**Task details**
Scan the listing and copy each line where the word "pvDomChar" is present.
** Opening Records block **
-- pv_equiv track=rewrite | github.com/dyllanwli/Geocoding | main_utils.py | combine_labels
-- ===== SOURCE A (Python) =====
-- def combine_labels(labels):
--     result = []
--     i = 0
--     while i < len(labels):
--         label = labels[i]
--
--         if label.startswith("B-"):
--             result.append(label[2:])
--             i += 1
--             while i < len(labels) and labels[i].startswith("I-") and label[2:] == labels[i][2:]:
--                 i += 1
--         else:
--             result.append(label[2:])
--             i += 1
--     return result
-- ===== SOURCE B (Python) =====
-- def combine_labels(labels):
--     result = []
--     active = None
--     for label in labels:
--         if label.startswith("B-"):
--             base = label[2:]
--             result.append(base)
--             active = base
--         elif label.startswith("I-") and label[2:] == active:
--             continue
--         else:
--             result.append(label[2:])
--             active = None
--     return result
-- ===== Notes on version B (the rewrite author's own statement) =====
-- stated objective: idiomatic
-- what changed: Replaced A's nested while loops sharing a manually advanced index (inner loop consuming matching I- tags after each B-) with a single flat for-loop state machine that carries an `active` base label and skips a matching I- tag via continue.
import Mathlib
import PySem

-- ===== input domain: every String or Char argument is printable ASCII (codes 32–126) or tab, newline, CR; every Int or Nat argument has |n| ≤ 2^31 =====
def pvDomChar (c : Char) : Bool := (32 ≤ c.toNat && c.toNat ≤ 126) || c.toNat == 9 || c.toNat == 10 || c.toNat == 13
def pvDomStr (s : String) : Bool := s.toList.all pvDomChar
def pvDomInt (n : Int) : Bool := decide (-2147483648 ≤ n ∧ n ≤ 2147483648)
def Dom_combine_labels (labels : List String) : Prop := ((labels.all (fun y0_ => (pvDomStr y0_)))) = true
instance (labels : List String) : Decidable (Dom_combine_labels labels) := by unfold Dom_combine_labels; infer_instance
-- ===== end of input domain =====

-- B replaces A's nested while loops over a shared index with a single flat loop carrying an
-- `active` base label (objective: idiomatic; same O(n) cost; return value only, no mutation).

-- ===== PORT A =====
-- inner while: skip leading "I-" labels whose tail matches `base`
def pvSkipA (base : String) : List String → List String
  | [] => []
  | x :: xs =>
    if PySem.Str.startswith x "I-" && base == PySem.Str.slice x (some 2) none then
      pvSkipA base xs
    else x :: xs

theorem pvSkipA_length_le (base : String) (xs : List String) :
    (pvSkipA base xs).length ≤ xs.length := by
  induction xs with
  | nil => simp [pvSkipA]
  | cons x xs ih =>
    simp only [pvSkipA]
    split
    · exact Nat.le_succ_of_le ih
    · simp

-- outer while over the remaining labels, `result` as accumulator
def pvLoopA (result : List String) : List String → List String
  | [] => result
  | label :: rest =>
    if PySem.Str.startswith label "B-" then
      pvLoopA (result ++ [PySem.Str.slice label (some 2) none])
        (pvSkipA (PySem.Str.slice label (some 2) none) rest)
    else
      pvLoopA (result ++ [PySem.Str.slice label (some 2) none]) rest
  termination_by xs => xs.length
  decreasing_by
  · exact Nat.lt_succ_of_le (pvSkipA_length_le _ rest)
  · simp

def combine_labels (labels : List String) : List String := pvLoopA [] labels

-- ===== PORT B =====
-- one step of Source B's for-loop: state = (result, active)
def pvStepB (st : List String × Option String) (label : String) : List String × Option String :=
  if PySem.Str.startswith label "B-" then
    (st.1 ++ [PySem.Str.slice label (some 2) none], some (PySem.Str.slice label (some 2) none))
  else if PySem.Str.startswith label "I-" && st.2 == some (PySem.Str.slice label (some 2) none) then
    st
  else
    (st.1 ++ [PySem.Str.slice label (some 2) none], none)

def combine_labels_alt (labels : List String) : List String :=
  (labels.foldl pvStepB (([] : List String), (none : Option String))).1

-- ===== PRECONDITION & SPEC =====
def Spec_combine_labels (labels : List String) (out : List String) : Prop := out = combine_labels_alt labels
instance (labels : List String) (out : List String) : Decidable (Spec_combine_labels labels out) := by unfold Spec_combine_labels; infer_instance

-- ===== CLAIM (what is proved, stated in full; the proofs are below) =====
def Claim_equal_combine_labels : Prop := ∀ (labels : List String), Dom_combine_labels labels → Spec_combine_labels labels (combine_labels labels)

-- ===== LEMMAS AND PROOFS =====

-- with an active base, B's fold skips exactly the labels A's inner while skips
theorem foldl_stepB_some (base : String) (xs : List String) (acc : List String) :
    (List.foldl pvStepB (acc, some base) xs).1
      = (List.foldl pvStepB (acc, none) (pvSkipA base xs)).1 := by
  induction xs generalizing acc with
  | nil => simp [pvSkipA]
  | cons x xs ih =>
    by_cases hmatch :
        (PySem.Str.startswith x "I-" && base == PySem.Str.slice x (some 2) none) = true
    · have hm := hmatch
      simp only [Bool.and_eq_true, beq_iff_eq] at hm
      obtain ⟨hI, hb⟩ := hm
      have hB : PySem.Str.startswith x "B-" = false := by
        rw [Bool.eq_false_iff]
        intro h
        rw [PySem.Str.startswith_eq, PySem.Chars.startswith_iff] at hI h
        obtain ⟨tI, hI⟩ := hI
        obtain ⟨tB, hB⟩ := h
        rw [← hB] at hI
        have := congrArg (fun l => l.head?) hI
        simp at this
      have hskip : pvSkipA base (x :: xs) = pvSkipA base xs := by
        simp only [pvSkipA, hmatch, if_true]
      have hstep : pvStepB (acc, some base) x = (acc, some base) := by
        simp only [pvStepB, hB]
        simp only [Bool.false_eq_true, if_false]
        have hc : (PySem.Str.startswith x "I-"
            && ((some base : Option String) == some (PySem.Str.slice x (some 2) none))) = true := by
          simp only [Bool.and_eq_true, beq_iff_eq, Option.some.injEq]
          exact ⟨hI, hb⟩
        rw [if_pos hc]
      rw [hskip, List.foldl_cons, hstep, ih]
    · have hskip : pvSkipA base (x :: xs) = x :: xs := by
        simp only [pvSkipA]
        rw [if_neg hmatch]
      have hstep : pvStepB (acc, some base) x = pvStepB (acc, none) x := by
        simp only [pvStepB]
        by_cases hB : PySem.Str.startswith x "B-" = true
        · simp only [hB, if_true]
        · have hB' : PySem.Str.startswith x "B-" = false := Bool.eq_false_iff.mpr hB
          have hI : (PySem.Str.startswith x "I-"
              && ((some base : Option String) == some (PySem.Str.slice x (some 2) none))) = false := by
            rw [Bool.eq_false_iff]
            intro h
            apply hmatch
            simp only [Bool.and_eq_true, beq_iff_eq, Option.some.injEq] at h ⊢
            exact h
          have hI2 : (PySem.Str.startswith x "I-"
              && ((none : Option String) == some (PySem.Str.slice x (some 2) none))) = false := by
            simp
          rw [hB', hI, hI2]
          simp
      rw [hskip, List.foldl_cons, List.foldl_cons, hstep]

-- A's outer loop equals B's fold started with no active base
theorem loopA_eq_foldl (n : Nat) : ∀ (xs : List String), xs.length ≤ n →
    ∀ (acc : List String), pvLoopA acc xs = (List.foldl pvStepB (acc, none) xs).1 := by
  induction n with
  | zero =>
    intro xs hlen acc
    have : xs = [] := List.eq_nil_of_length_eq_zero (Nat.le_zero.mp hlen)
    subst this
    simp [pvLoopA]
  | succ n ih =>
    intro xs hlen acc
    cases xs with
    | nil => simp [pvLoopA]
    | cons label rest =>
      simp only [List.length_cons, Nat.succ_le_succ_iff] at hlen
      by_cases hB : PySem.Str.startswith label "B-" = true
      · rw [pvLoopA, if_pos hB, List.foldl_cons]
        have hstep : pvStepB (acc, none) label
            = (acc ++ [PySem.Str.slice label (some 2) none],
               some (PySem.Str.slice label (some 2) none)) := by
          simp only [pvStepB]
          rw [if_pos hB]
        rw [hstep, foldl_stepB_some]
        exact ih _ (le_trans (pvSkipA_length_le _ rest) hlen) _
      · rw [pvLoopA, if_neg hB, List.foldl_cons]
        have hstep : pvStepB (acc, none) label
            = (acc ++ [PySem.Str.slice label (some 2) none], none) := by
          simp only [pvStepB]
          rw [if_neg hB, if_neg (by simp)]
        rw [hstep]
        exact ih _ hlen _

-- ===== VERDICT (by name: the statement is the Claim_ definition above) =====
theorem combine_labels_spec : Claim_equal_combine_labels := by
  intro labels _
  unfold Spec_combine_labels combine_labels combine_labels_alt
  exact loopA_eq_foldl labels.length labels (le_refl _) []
** Closing Records block **
**Answer to this problem**
def pvDomChar (c : Char) : Bool := (32 ≤ c.toNat && c.toNat ≤ 126) || c.toNat == 9 || c.toNat == 10 || c.toNat == 13
def pvDomStr (s : String) : Bool := s.toList.all pvDomChar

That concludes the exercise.